That success is now making waves in England. Last summer the Cabinet Office featured KIPP in a report about “the world’s best public services”. And in November, when the Conservatives said they wanted teachers to set up their own schools, it was the “phenomenally successful” KIPP they cited. I meet Mr Levin in a tiny interview room off a corridor in KIPP Infinity, an 11-13 charter school rated the very best of New York City’s 1,100 state funded schools in 2008. It is housed on the third storey of a large red- brick building that contains an embryonic KIPP high school and three conventional state schools.
The West Harlem setting, immediately behind an enormous high-rise slab of public housing, is stereotypically inner-city New York, with a liberal sprinkling of graffiti tags on its lower levels. But KIPP Infinity is an oasis of calm and order. To visit the “teachers’ bathroom” you go downstairs to a floor occupied by a conventional state school where pupils hang around the corridors and you notice an instant rise in noise. Back in the KIPP sanctuary, the corridors, brightly decorated with slogans like ‘Climb the mountain to college’ and ‘Infinity. No shortcuts. No limits’, are empty during lessons. At change-over time pupils, wearing T-shirts printed with the year they will graduate from university, line up and recite multiplication tables before entering classrooms decorated with pennants from their teacher’s alma mater. They are tactics known to anyone familiar with the US charter school movement. But non-profit KIPP was in at the beginning of this new culture of high expectations for disadvantaged pupils.
“We were starting with fifth graders, which are nine year-olds,” Dave Levin remembers. “The idea we were going to talk to them about college, going to college and graduating college; no one was doing that. Everyone was talking about ‘let’s do a little bit better on our state test scores’. We were talking about a transformative life change. That’s the ultimate result. But you can’t wait 12 years. You can’t tell parents ‘Trust me, 12 years from now everything is going to be OK.’ There has to be a focus on short-term results as well.”
KIPP has succeeded on both counts with pupils who are 80 per cent low income and 90 per cent African American or Latino. After four years at its middle schools, all of KIPP eighth grade classes have outperformed their district averages in maths and English. Even more importantly, 85 per cent of KIPP pupils go to university, compared with 20 per cent of low-income pupils nationally. The KIPP approach, which includes a relentless data-driven focus on test performance and accountability, is now succeeding in 19 separate states and in the District of Columbia. Mr Levin does not have a big office or a personal assistant. The curly haired 40-year-old’s collar and tie peek out under a crew-neck sweatshirt, making him look like a scruffy sixth former. He shares the enthusiasm, and a touch of the geekiness, of those other two American pioneers, Apple’s Steve Jobs and Microsoft’s Bill Gates. Ideas come tumbling out at such a rate that he rarely has time to end a sentence. But you quickly grasp the energy and engagement that make him such a good teacher.

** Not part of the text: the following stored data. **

-- pv_equiv track=rewrite | github.com/RikvanToor/aoc2022 | days/day14.py | create_rock_set
-- ===== SOURCE A (Python) =====
-- from itertools import pairwise
--
-- def create_rock_set(input):
--   res = set()
--   lowest_point = 0
--   for p in input:
--     for ((x1,y1),(x2,y2)) in pairwise(p):
--       for x in range(min(x1,x2), max(x1,x2)+1):
--         for y in range(min(y1,y2), max(y1,y2)+1):
--           res.add((x,y))
--           if y > lowest_point:
--             lowest_point = y
--   return res, lowest_point
-- ===== SOURCE B (Python) =====
-- from itertools import pairwise
--
-- def create_rock_set(input):
--   # Flatten paths into the list of pairwise segments once; the lowest point is
--   # computed from segment ENDPOINTS alone (a segment's deepest cell is
--   # max(y1, y2)), and each segment's bounding rectangle is rasterized with a
--   # single linear-index loop (k // h, k % h) instead of nested x/y loops.
--   segments = [seg for p in input for seg in pairwise(p)]
--   lowest_point = max([0] + [max(y1, y2) for (_, y1), (_, y2) in segments])
--   res = set()
--   for (x1, y1), (x2, y2) in segments:
--     xmin, ymin = min(x1, x2), min(y1, y2)
--     h = abs(y1 - y2) + 1
--     n = (abs(x1 - x2) + 1) * h
--     for k in range(n):
--       res.add((xmin + k // h, ymin + k % h))
--   return res, lowest_point
-- ===== Notes on version B (the rewrite author's own statement) =====
-- stated objective: alternative
-- what changed: B flattens the paths into an explicit segment list, computes lowest_point in closed form from segment endpoints alone (max(y1,y2) per segment, floored at 0) instead of testing every rasterized point, and rasterizes each segment's bounding rectangle with a single linear-index loop using k // h and k % h instead of nested x/y loops.
import Mathlib
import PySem

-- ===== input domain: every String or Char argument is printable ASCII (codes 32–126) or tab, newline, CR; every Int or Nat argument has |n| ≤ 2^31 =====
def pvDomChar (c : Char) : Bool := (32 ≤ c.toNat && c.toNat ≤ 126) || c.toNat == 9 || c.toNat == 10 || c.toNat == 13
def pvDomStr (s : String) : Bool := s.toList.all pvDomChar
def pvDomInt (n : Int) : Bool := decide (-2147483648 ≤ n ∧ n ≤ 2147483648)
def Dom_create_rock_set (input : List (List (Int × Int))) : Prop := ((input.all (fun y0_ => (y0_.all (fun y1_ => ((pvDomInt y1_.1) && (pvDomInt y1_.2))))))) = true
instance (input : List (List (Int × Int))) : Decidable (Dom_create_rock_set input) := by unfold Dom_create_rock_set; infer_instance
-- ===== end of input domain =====

-- B flattens the paths into a segment list once, derives lowest_point from segment
-- ENDPOINTS in closed form (no per-point max), and rasterizes each segment's
-- rectangle with one linear-index loop (k // h, k % h) instead of nested x/y loops.

-- ===== PORT A =====
-- Faithful nested loops carrying the pair state (res, lowest_point).
def create_rock_set (input : List (List (Int × Int))) : (List (Int × Int)) × Int :=
  input.foldl (fun st p =>
    (p.zip p.tail).foldl (fun st seg =>
      (PySem.List.pyRange (min seg.1.1 seg.2.1) (max seg.1.1 seg.2.1 + 1) 1).foldl (fun st x =>
        (PySem.List.pyRange (min seg.1.2 seg.2.2) (max seg.1.2 seg.2.2 + 1) 1).foldl (fun st y =>
          (PySem.Set.add st.1 (x, y), if y > st.2 then y else st.2)) st) st) st)
    ((PySem.Set.empty : PySem.Set (Int × Int)), 0)

-- ===== PORT B =====
def create_rock_set_alt (input : List (List (Int × Int))) : (List (Int × Int)) × Int :=
  let segments := input.flatMap (fun p => p.zip p.tail)
  -- max([0] + [max(y1, y2) for seg in segments])
  let lowest_point :=
    (PySem.List.max? ((0 : Int) :: segments.map (fun s => max s.1.2 s.2.2)) (fun y => y)).getD 0
  let res := segments.foldl (fun r s =>
    let xmin := min s.1.1 s.2.1
    let ymin := min s.1.2 s.2.2
    let h := |s.1.2 - s.2.2| + 1
    let n := (|s.1.1 - s.2.1| + 1) * h
    (PySem.List.pyRange 0 n 1).foldl (fun r k =>
      PySem.Set.add r (xmin + PySem.Int.floordiv k h, ymin + PySem.Int.mod k h)) r)
    (PySem.Set.empty : PySem.Set (Int × Int))
  (res, lowest_point)

-- ===== PRECONDITION & SPEC =====
def Spec_create_rock_set (input : List (List (Int × Int))) (out : (List (Int × Int)) × Int) : Prop := out = create_rock_set_alt input
instance (input : List (List (Int × Int))) (out : (List (Int × Int)) × Int) : Decidable (Spec_create_rock_set input out) := by unfold Spec_create_rock_set; infer_instance

-- ===== CLAIM (what is proved, stated in full; the proofs are below) =====
def Claim_equal_create_rock_set : Prop := ∀ (input : List (List (Int × Int))), Dom_create_rock_set input → Spec_create_rock_set input (create_rock_set input)

-- ===== LEMMAS AND PROOFS =====

-- the points of one segment in A's visit order (x-major, y increasing)
def pvSegA (s : (Int × Int) × (Int × Int)) : List (Int × Int) :=
  (PySem.List.pyRange (min s.1.1 s.2.1) (max s.1.1 s.2.1 + 1) 1).flatMap (fun x =>
    (PySem.List.pyRange (min s.1.2 s.2.2) (max s.1.2 s.2.2 + 1) 1).map (fun y => (x, y)))

-- the points of one segment in B's visit order (linear index)
def pvSegB (s : (Int × Int) × (Int × Int)) : List (Int × Int) :=
  (PySem.List.pyRange 0 ((|s.1.1 - s.2.1| + 1) * (|s.1.2 - s.2.2| + 1)) 1).map (fun k =>
    (min s.1.1 s.2.1 + PySem.Int.floordiv k (|s.1.2 - s.2.2| + 1),
     min s.1.2 s.2.2 + PySem.Int.mod k (|s.1.2 - s.2.2| + 1)))

-- generic: linear-index enumeration of an (m+1) × (h+1) grid is the nested enumeration
theorem rect_lin {α : Type} (f : Nat → Nat → α) (m h : Nat) :
    (List.range ((m + 1) * (h + 1))).map (fun k => f (k / (h + 1)) (k % (h + 1)))
      = (List.range (m + 1)).flatMap (fun i => (List.range (h + 1)).map (fun j => f i j)) := by
  induction m with
  | zero =>
      have h1 : List.range (0 + 1) = [0] := rfl
      rw [show (0 + 1) * (h + 1) = h + 1 by ring, h1, List.flatMap_cons, List.flatMap_nil,
        List.append_nil]
      refine List.map_congr_left (fun k hk => ?_)
      have hk' := List.mem_range.mp hk
      rw [Nat.div_eq_of_lt hk', Nat.mod_eq_of_lt hk']
  | succ m ih =>
      have hsplit : (m + 1 + 1) * (h + 1) = (m + 1) * (h + 1) + (h + 1) := by ring
      have hr : List.range (m + 1 + 1) = List.range (m + 1) ++ [m + 1] := List.range_succ
      rw [hsplit, List.range_add, List.map_append, ih, hr, List.flatMap_append,
        List.flatMap_cons, List.flatMap_nil, List.append_nil]
      congr 1
      rw [List.map_map]
      refine List.map_congr_left (fun j hj => ?_)
      have hj' := List.mem_range.mp hj
      have hdiv : ((m + 1) * (h + 1) + j) / (h + 1) = m + 1 := by
        rw [Nat.add_comm, Nat.mul_comm, Nat.add_mul_div_left _ _ (Nat.succ_pos h),
          Nat.div_eq_of_lt hj', Nat.zero_add]
      have hmod : ((m + 1) * (h + 1) + j) % (h + 1) = j := by
        rw [Nat.add_comm, Nat.mul_comm, Nat.add_mul_mod_self_left, Nat.mod_eq_of_lt hj']
      simp [Function.comp, hdiv, hmod]

-- B's linear enumeration of a segment equals A's nested one
theorem segB_eq_segA (s : (Int × Int) × (Int × Int)) : pvSegB s = pvSegA s := by
  obtain ⟨⟨x1, y1⟩, ⟨x2, y2⟩⟩ := s
  set m : Nat := (x1 - x2).natAbs with hm
  set h : Nat := (y1 - y2).natAbs with hh
  have habsx : |x1 - x2| = (m : Int) := Int.abs_eq_natAbs _
  have habsy : |y1 - y2| = (h : Int) := Int.abs_eq_natAbs _
  have hxmax : max x1 x2 + 1 = min x1 x2 + ((m + 1 : Nat) : Int) := by push_cast; omega
  have hymax : max y1 y2 + 1 = min y1 y2 + ((h + 1 : Nat) : Int) := by push_cast; omega
  unfold pvSegB pvSegA
  simp only [habsx, habsy, hxmax, hymax]
  have hn : ((m : Int) + 1) * ((h : Int) + 1) = (((m + 1) * (h + 1) : Nat) : Int) := by
    push_cast; ring
  rw [hn, PySem.List.pyRange_one 0, PySem.List.pyRange_one (min x1 x2),
    PySem.List.pyRange_one (min y1 y2)]
  simp only [add_sub_cancel_left, Int.sub_zero, Int.toNat_natCast, List.map_map]
  have hmapped :
      (List.range ((m + 1) * (h + 1))).map
        ((fun k => (min x1 x2 + PySem.Int.floordiv k ((h : Int) + 1),
                    min y1 y2 + PySem.Int.mod k ((h : Int) + 1))) ∘ fun k : Nat => (0 : Int) + (k : Int))
      = (List.range ((m + 1) * (h + 1))).map
          (fun k => ((fun i j : Nat => (min x1 x2 + (i : Int), min y1 y2 + (j : Int)))
            (k / (h + 1)) (k % (h + 1)))) := by
    refine List.map_congr_left (fun k _ => ?_)
    have hb : (h : Int) + 1 = ((h + 1 : Nat) : Int) := by push_cast; ring
    simp only [Function.comp, Int.zero_add, hb, PySem.Int.floordiv_natCast, PySem.Int.mod_natCast]
  rw [hmapped]
  refine (rect_lin (fun i j : Nat => (min x1 x2 + (i : Int), min y1 y2 + (j : Int))) m h).trans ?_
  simp [List.flatMap_map, Function.comp_def]

-- the flat list of all rasterized points, in A's visit order
def pvPts (input : List (List (Int × Int))) : List (Int × Int) :=
  (input.flatMap (fun p => p.zip p.tail)).flatMap pvSegA

-- A's nested loops are one fold over pvPts
theorem create_rock_set_eq_foldl_pts (input : List (List (Int × Int))) :
    create_rock_set input =
      (pvPts input).foldl
        (fun st q => (PySem.Set.add st.1 q, if q.2 > st.2 then q.2 else st.2))
        ((PySem.Set.empty : PySem.Set (Int × Int)), 0) := by
  simp [create_rock_set, pvPts, pvSegA, List.foldl_flatMap, List.foldl_map]

-- the paired fold splits into a set fold and a running-max fold
theorem foldl_pair_split (L : List (Int × Int)) (s : PySem.Set (Int × Int)) (c : Int) :
    L.foldl (fun st q => (PySem.Set.add st.1 q, if q.2 > st.2 then q.2 else st.2)) (s, c) =
      (L.foldl PySem.Set.add s, L.foldl (fun a q => max a q.2) c) := by
  have hf : (fun (st : PySem.Set (Int × Int) × Int) (q : Int × Int) =>
      (PySem.Set.add st.1 q, if q.2 > st.2 then q.2 else st.2)) =
      (fun st q => (PySem.Set.add st.1 q, max st.2 q.2)) := by
    funext st q
    simp only [Prod.mk.injEq, max_def, true_and]
    split_ifs <;> omega
  rw [hf]
  induction L generalizing s c with
  | nil => rfl
  | cons q t ih => simp only [List.foldl_cons, ih]

-- running max over an increasing integer range
theorem foldl_max_range (b : Int) (h : Nat) (c : Int) :
    (PySem.List.pyRange b (b + h + 1) 1).foldl max c = max c (b + h) := by
  induction h generalizing c with
  | zero =>
      rw [show b + ((0 : Nat) : Int) + 1 = b + 1 by push_cast; ring,
        PySem.List.pyRange_one_singleton]
      simp
  | succ h ih =>
      have hle : b ≤ b + (h : Int) + 1 := by omega
      rw [show b + ((h + 1 : Nat) : Int) + 1 = (b + (h : Int) + 1) + 1 by push_cast; ring,
        PySem.List.pyRange_one_succ_right hle, List.foldl_append, ih, List.foldl_cons,
        List.foldl_nil]
      push_cast
      omega

-- fold of a constant max over a nonempty list
theorem foldl_const_max (M c : Int) (x : Int) (t : List Int) :
    (x :: t).foldl (fun acc (_ : Int) => max acc M) c = max c M := by
  induction t generalizing c x with
  | nil => rfl
  | cons y t ih => simpa [List.foldl_cons, max_assoc] using ih (max c M) y

-- running max of a segment's points starting from c
theorem seg_max (s : (Int × Int) × (Int × Int)) (c : Int) :
    (pvSegA s).foldl (fun a q => max a q.2) c = max c (max s.1.2 s.2.2) := by
  obtain ⟨⟨x1, y1⟩, ⟨x2, y2⟩⟩ := s
  set h : Nat := (y1 - y2).natAbs with hh
  unfold pvSegA
  simp only [List.foldl_flatMap, List.foldl_map]
  have hinner : ∀ c' : Int, (PySem.List.pyRange (min y1 y2) (max y1 y2 + 1) 1).foldl
      (fun (a y : Int) => max a y) c' = max c' (max y1 y2) := by
    intro c'
    rw [show max y1 y2 + 1 = min y1 y2 + (h : Int) + 1 by omega, foldl_max_range,
      show min y1 y2 + (h : Int) = max y1 y2 by omega]
  have hx : min x1 x2 < max x1 x2 + 1 := by omega
  rw [PySem.List.pyRange_one_cons hx]
  calc (min x1 x2 :: PySem.List.pyRange (min x1 x2 + 1) (max x1 x2 + 1) 1).foldl
        (fun acc x => (PySem.List.pyRange (min y1 y2) (max y1 y2 + 1) 1).foldl
          (fun a y => max a y) acc) c
      = (min x1 x2 :: PySem.List.pyRange (min x1 x2 + 1) (max x1 x2 + 1) 1).foldl
          (fun acc (_ : Int) => max acc (max y1 y2)) c := by
        exact PySem.List.foldl_congr_mem _ _ _ _ (fun acc x _ => hinner acc)
    _ = max c (max y1 y2) := foldl_const_max _ _ _ _

-- ===== VERDICT (by name: the statement is the Claim_ definition above) =====
theorem create_rock_set_spec : Claim_equal_create_rock_set := by
  intro input _
  unfold Spec_create_rock_set
  rw [create_rock_set_eq_foldl_pts, foldl_pair_split]
  unfold create_rock_set_alt
  simp only [PySem.List.max?_id_cons, Option.getD_some]
  rw [Prod.mk.injEq]
  constructor
  · -- set components
    unfold pvPts
    rw [List.foldl_flatMap]
    refine PySem.List.foldl_congr_mem _ _ _ _ (fun r s _ => ?_)
    rw [← segB_eq_segA s]
    simp [pvSegB, List.foldl_map]
  · -- max components
    unfold pvPts
    rw [List.foldl_flatMap, List.foldl_map]
    exact PySem.List.foldl_congr_mem _ _ _ _ (fun a s _ => seg_max s a)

“How do you read that?” he exclaims when he spots I am using shorthand. “You have shorthand for numbers too? That’s fascinating!” Asked what a government would need to do to replicate the success of an organisation like KIPP in England, he answers: “Three Fs, and people. Funding, facilities, freedom. Then you need a systematic approach to how you find great people - principals and teachers.” It sounds neat. But apart from autonomy - which is a given in English schools, compared to those in the US - it is really a statement of the blindingly obvious. Of course schools need money, buildings and teachers to succeed.

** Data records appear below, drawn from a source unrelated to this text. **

-- pv_equiv track=rewrite | github.com/fooSynaptic/exam | Coding/LCS_string.py | lcs_string
-- ===== SOURCE A (Python) =====
-- def lcs_string(s1, s2):
--     l1, l2 = len(s1), len(s2)
--     dp = [['' for _ in range(l2+1)] for _ in range(l1+1)]
--     string = ''
--     for i in range(1, l1+1):
--         for j in range(1, l2+1):
--             dp[i][j] = max(dp[i-1][j], dp[i][j-1])
--             if s1[i-1] == s2[j-1]:
--                 dp[i][j] = max(dp[i][j], dp[i-1][j-1]+s1[i-1])
--             string = max(string, dp[i][j])
--     return string
-- ===== SOURCE B (Python) =====
-- def lcs_string(s1, s2):
--     # Demand-driven evaluation: starting from the goal cell (len(s1), len(s2)),
--     # a work stack descends to whichever dependency is still unresolved, and a
--     # memo dict records each resolved cell; no table, no nested sweeps, no
--     # running maximum (the goal cell dominates every other cell).
--     memo = {}
--     stack = [(len(s1), len(s2))]
--     while stack:
--         i, j = stack[-1]
--         if i == 0 or j == 0:
--             stack.pop()
--             continue
--         need = [(i - 1, j), (i, j - 1)]
--         if s1[i - 1] == s2[j - 1]:
--             need.append((i - 1, j - 1))
--         pending = next((p for p in need
--                         if p[0] > 0 and p[1] > 0 and p not in memo), None)
--         if pending is not None:
--             stack.append(pending)
--             continue
--         best = max(memo.get((i - 1, j), ''), memo.get((i, j - 1), ''))
--         if s1[i - 1] == s2[j - 1]:
--             best = max(best, memo.get((i - 1, j - 1), '') + s1[i - 1])
--         memo[(i, j)] = best
--         stack.pop()
--     return memo.get((len(s1), len(s2)), '')
-- ===== Notes on version B (the rewrite author's own statement) =====
-- stated objective: alternative
-- what changed: B replaces A's bottom-up nested sweep over a full (l1+1)x(l2+1) table with a running maximum by a goal-directed, demand-driven evaluation: an explicit work stack descends from the goal cell (l1,l2) to its first unresolved dependency, a memo dict keyed by (i,j) records each resolved cell, and the goal cell's value is returned directly (it dominates every cell, so A's running max is redundant).
import Mathlib
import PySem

A lot of what KIPP has done is breathtakingly simple. Mr Levin, for example, sums up a key factor in two words: “You need more time. Not just for the kids who struggle; you need more time for everybody. They go in 7.30(am)-5(pm), (do) two hours of homework, come to school on Saturdays and go to school for a month in summer - more time.” But KIPP’s triumph has not been about easy formulas. In his US bestseller Work Hard. Be Nice, Washington Post journalist Jay Mathews relates how Mr Levin and Mr Feinberg succeeded through passion, grit and sheer bloody- mindedness, often stumbling across solutions on the way. Harriett Ball, a colleague at Mr Levin’s first school in Houston, showed them how important it was to make learning attractive for pupils, teaching multiplication tables through catchy, streetwise chants, a technique they dubbed “rolling the numbers”. Mr Levin sees that kind of approach as vital. “We have to compete today with all of the other influences in a kid’s life - mass media, TV, movies, sports, music,” he explains. “So schools have to understand that you have to be relevant. You have to make school cool; there is just no other way round it.”
It is a lesson he passes on to other KIPP teachers. But KIPP’s structure means there is no prescribed way of doing things. It does not operate like a chain in the way they are usually understood, rolling out a series of identical franchises. KIPP selects its principals carefully - only 4 per cent of applicants are successful. They receive a year’s training and then have to build their own schools from scratch - finding premises, hiring staff, establishing a culture, going through the same challenges as Mr Levin and Mr Feinberg faced. They are supported by KIPP, and a menu of two or three proven curriculum approaches is being developed for them. But Mr Levin stresses: “If they wanted to try something totally new they would still have the freedom to do that so long as it is tied to results.”
Some believe that KIPP could be simply making poverty more palatable while leaving the really hard cases to conventional state schools. They cite evidence suggesting the programme attracts the more able and motivated pupils from poor communities and that test scores are inflated because the toughest pupils drop out. “Parents and kids have got to choose the school for the most part,” Mr Levin says. “This doesn’t mean that you are creaming kids. We have kids across the entire bell curve of academics (ability) as well as motivation.” But he immediately seems to contradict himself: “If you are going to sign up you have at least got to want to do the hours. You can’t have some kids go 7.30 to 5 and some kids go 9 to 3.”
So what can be done for children who are not motivated enough to come in early? “Hmmm… we really have not met many, especially as we become more established and more successful. People want to belong to something great.” But what about those whose parents don’t buy into the idea? “It goes back to that point about reaching to the heart. When you do home visits, give out cellphone numbers, when you are accessible for people, it is easy to build relationships. People want to believe.”
KIPP achieves so much with the disadvantaged pupils it does attract that many would forgive Mr Levin for admitting there were some families beyond his help. But he won’t. “So many schools have problems with their parents,” he says. “But you have got to ask what is the school offering that really is going to engage the families? And when you offer a bunch of things that parents want - they want their kids to learn, be safe and enjoy school, and they want to be treated with respect. When those things happen, parents are supportive. In 15 years and thousands and thousands of families, every single parent I have ever met wants what’s best for their kid. There are families you have to work harder to build relationships with. And that’s what great schools do. They don’t accept the first response.” So there are no unreachable families? There is a long pause. “There are no unreachable families.””
So there are no excuses and no where for anyone to hide. The key messages from the KIPP experiment are not rocket science: go the extra mile; respect parents and carers, you need more time! Every school can take these key messages and work harder and smarter to achieve brilliant results and everyone of us needs to raise our game... whatever it takes!